Cumulocity IoT DataHub

Release 10.16.0

Cumulocity IoT DataHub Release 10.16 includes the following improvements, limitations, and known issues:

Authentication against Azure data lake via Azure Active Directory

When using Azure Storage as data lake, Azure Active Directory credentials can be used for authentication.

Configuration of offloading frequency

Per default an offloading run is executed once an hour, for each hour of the day. The offloading frequency can be configured more fine-granular by selecting at which hours of the day an offloading run will be executed.

Handling of duplicate column names

When deriving column names for offloading the measurements collection and attribute names vary only by their case, duplicate column names may occur, leading to unwanted behavior like mixed types.

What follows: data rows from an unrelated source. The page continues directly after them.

-- pv_equiv track=rewrite | github.com/vbnm95/dagr-web | api/dagr_bit_align.py | select_domains_exact_bit
-- ===== SOURCE A (Python) =====
-- import itertools
-- import math
-- from typing import Dict, List, Optional, Sequence, Tuple
--
-- def mask_popcount(mask: int) -> int:
--     return mask.bit_count()
--
-- def union_masks(masks: Sequence[int]) -> int:
--     out = 0
--     for m in masks:
--         out |= m
--     return out
--
-- def overlap_union_mask(masks: Sequence[int]) -> int:
--     out = 0
--     for i in range(len(masks)):
--         for j in range(i + 1, len(masks)):
--             out |= masks[i] & masks[j]
--     return out
--
-- def score_domains(domains: Sequence[int]) -> Tuple[int, int]:
--     """
--     higher is better:
--       coverage 최대
--       overlap(hinge) 최소
--     """
--     covered = union_masks(domains)
--     hinge = overlap_union_mask(domains)
--     return (mask_popcount(covered), -mask_popcount(hinge))
--
-- def select_domains_exact_bit(
--     candidate_domains: Sequence[int],
--     n_domains: int,
--     max_exact_combinations: Optional[int] = 10_000_000,
-- ) -> List[int]:
--     if n_domains <= 0:
--         raise ValueError("n_domains must be positive for exact mode.")
--
--     if n_domains > len(candidate_domains):
--         raise ValueError(
--             f"n_domains={n_domains} cannot exceed number of candidate domains ({len(candidate_domains)})."
--         )
--
--     n_combinations = math.comb(len(candidate_domains), n_domains)
--
--     if max_exact_combinations is not None and n_combinations > max_exact_combinations:
--         raise ValueError(
--             f"Exact search would require {n_combinations} combinations, "
--             f"which exceeds max_exact_combinations={max_exact_combinations}."
--         )
--
--     best_combo = None
--     best_score = None
--
--     for combo in itertools.combinations(candidate_domains, n_domains):
--         score = score_domains(combo)
--         if best_score is None or score > best_score:
--             best_score = score
--             best_combo = combo
--
--     return list(best_combo) if best_combo is not None else []
-- ===== SOURCE B (Python) =====
-- import itertools
-- import math
-- from typing import List, Optional, Sequence
--
--
-- def select_domains_exact_bit(
--     candidate_domains: Sequence[int],
--     n_domains: int,
--     max_exact_combinations: Optional[int] = 10_000_000,
-- ) -> List[int]:
--     if n_domains <= 0:
--         raise ValueError("n_domains must be positive for exact mode.")
--
--     if n_domains > len(candidate_domains):
--         raise ValueError(
--             f"n_domains={n_domains} cannot exceed number of candidate domains ({len(candidate_domains)})."
--         )
--
--     n_combinations = math.comb(len(candidate_domains), n_domains)
--
--     if max_exact_combinations is not None and n_combinations > max_exact_combinations:
--         raise ValueError(
--             f"Exact search would require {n_combinations} combinations, "
--             f"which exceeds max_exact_combinations={max_exact_combinations}."
--         )
--
--     def score(combo):
--         # one linear sweep: coverage of the union, overlap = bits seen at least twice
--         acc = 0
--         overlap = 0
--         for m in combo:
--             overlap |= acc & m
--             acc |= m
--         return (acc.bit_count(), -overlap.bit_count())
--
--     # max() keeps the first combination attaining the maximal score,
--     # exactly like A's strict '>' update rule.
--     return list(max(itertools.combinations(candidate_domains, n_domains), key=score))
-- ===== Notes on version B (the rewrite author's own statement) =====
-- stated objective: alternative
-- what changed: B replaces A's two separate scoring passes per combination (union fold plus an O(k^2) nested index loop for pairwise overlap) by a single linear sweep carrying (acc, overlap) with overlap |= acc & m, and tracks the winner with max(..., key=score) instead of A's explicit best_combo/best_score accumulator loop.
import Mathlib
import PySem

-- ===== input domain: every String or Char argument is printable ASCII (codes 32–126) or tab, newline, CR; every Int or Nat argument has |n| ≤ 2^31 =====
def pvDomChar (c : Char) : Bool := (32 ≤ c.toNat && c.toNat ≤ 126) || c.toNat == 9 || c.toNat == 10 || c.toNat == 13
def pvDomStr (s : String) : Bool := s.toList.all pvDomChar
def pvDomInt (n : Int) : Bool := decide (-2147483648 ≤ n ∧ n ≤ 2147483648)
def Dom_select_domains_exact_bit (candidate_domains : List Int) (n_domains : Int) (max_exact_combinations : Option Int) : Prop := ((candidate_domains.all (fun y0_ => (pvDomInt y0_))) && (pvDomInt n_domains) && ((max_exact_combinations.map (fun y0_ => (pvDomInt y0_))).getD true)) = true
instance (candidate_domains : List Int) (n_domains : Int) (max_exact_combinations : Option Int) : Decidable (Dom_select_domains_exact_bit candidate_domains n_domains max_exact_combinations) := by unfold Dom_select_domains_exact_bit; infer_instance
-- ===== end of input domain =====

-- B replaces A's separate union pass and O(k^2) pairwise-overlap pass per combination by one
-- linear sweep carrying (acc, overlap), and tracks the winner with max(..., key=score);
-- same exhaustive enumeration, same first-maximum tie-breaking (objective: alternative).

-- Python tuple comparison '>' on int pairs (language primitive, shared by both ports)
def pyPairGT (a b : Int × Int) : Bool := a.1 > b.1 || (a.1 == b.1 && a.2 > b.2)

-- ===== PORT A =====
def mask_popcount (mask : Int) : Int := (PySem.Int.bitCount mask : Int)

def union_masks (masks : List Int) : Int :=
  masks.foldl (fun out m => PySem.Int.bor out m) 0

def overlap_union_mask (masks : List Int) : Int :=
  (List.range masks.length).foldl
    (fun out i =>
      (List.range' (i + 1) (masks.length - (i + 1))).foldl
        (fun out j => PySem.Int.bor out (PySem.Int.band (masks.getD i 0) (masks.getD j 0))) out)
    0

def score_domains (domains : List Int) : Int × Int :=
  (mask_popcount (union_masks domains), -(mask_popcount (overlap_union_mask domains)))

-- loop body of A's best-combo search: state = (best_combo, best_score)
def selStep (st : Option (List Int) × Option (Int × Int)) (combo : List Int) :
    Option (List Int) × Option (Int × Int) :=
  let score := score_domains combo
  match st.2 with
  | none => (some combo, some score)
  | some bs => if pyPairGT score bs then (some combo, some score) else st

def select_domains_exact_bit (candidate_domains : List Int) (n_domains : Int) (max_exact_combinations : Option Int) : List Int :=
  if n_domains ≤ 0 then []            -- Python: raise ValueError (excluded by Pre_)
  else if n_domains > (candidate_domains.length : Int) then []   -- raise ValueError (excluded by Pre_)
  else
    let n_combinations : Int := (Nat.choose candidate_domains.length n_domains.toNat : Int)  -- math.comb
    if (match max_exact_combinations with
        | some m => decide (n_combinations > m)
        | none => false) then []      -- raise ValueError (excluded by Pre_)
    else
      let st := (PySem.List.combinations candidate_domains n_domains.toNat).foldl selStep (none, none)
      match st.1 with
      | some c => c
      | none => []

-- ===== PORT B =====
-- one linear sweep: coverage of the union, overlap = bits seen at least twice
def altScore (combo : List Int) : Int × Int :=
  let p := combo.foldl
    (fun (s : Int × Int) m => (PySem.Int.bor s.1 m, PySem.Int.bor s.2 (PySem.Int.band s.1 m)))
    ((0 : Int), (0 : Int))
  ((PySem.Int.bitCount p.1 : Int), -((PySem.Int.bitCount p.2 : Int)))

-- step of max(combos, key=altScore): keep the first combination with maximal key
def bestStep (best x : List Int) : List Int :=
  if pyPairGT (altScore x) (altScore best) then x else best

def select_domains_exact_bit_alt (candidate_domains : List Int) (n_domains : Int) (max_exact_combinations : Option Int) : List Int :=
  if n_domains ≤ 0 then []            -- Python: raise ValueError (excluded by Pre_)
  else if n_domains > (candidate_domains.length : Int) then []   -- raise ValueError (excluded by Pre_)
  else if (match max_exact_combinations with
           | some m => decide ((Nat.choose candidate_domains.length n_domains.toNat : Int) > m)
           | none => false) then []   -- raise ValueError (excluded by Pre_)
  else
    match PySem.List.combinations candidate_domains n_domains.toNat with
    | [] => []                        -- unreachable under Pre_ (max of a nonempty iterator)
    | c :: rest => rest.foldl bestStep c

A new option for name sanitization ensures that distinct column names are generated.

Minor UI enhancements

The offloading page has been enhanced with status information. It provides the status of the most recent offloading and compaction runs for an offloading configuration. Regarding the definition of an offloading configuration, the additional filter predicate step provides examples for filter predicates.

Limitations

Description
Mixed usage of uppercase and lowercase characters for attribute names in the documents is not supported.
If the collection to be offloaded has JSON attributes consisting of more than 32,000 characters, its data cannot be offloaded. One specific case where this limitation applies is Cumulocity IoT’s application builder, which stores its assets in the inventory collection when being used.
If the collection to be offloaded has more than 800 JSON attributes, its data cannot be offloaded. This limitation also includes nested JSON content, which will be expanded into columns during offloading. Therefore, measurements documents with more than 800 series/series value fragments are not supported.
If an attribute of a collection has varying types associated, the result table will contain a mixed type which may render query writing difficult or lead to problems with subsequent consumer applications.
In previous releases, the childDevices and childAssets fields were part of the default offloading columns for the inventory collection. They are now excluded from the offloading process as their potentially high number of list items leads to problems. When that number exceeds a corresponding Dremio limit, the offloaded data is no longer readable. New inventory offloading configurations exclude those two fields. For existing inventory configurations, they are automatically added as additional result columns, in order to preserve the set of columns handled by the offloading configuration.

Known issues

Edition
Description
Cloud Data lake configuration validation is broken in terms of wrong bucket names (AWS S3) and wrong account names (Azure Storage). When saving the settings with an invalid bucket/account name, DataHub fails to quickly detect the problem and will instead run a time-consuming check, which shows up as an ongoing save request in the UI. Eventually the request will fail in the UI with a timeout and the save request in the backend will fail as well. In such a case, please carefully check the bucket/account name and try saving again.
Edge There are no retention policies in place that prevent the data lake contents from exceeding the hard disk limits.
Edge TLS is not supported for ODBC and JDBC.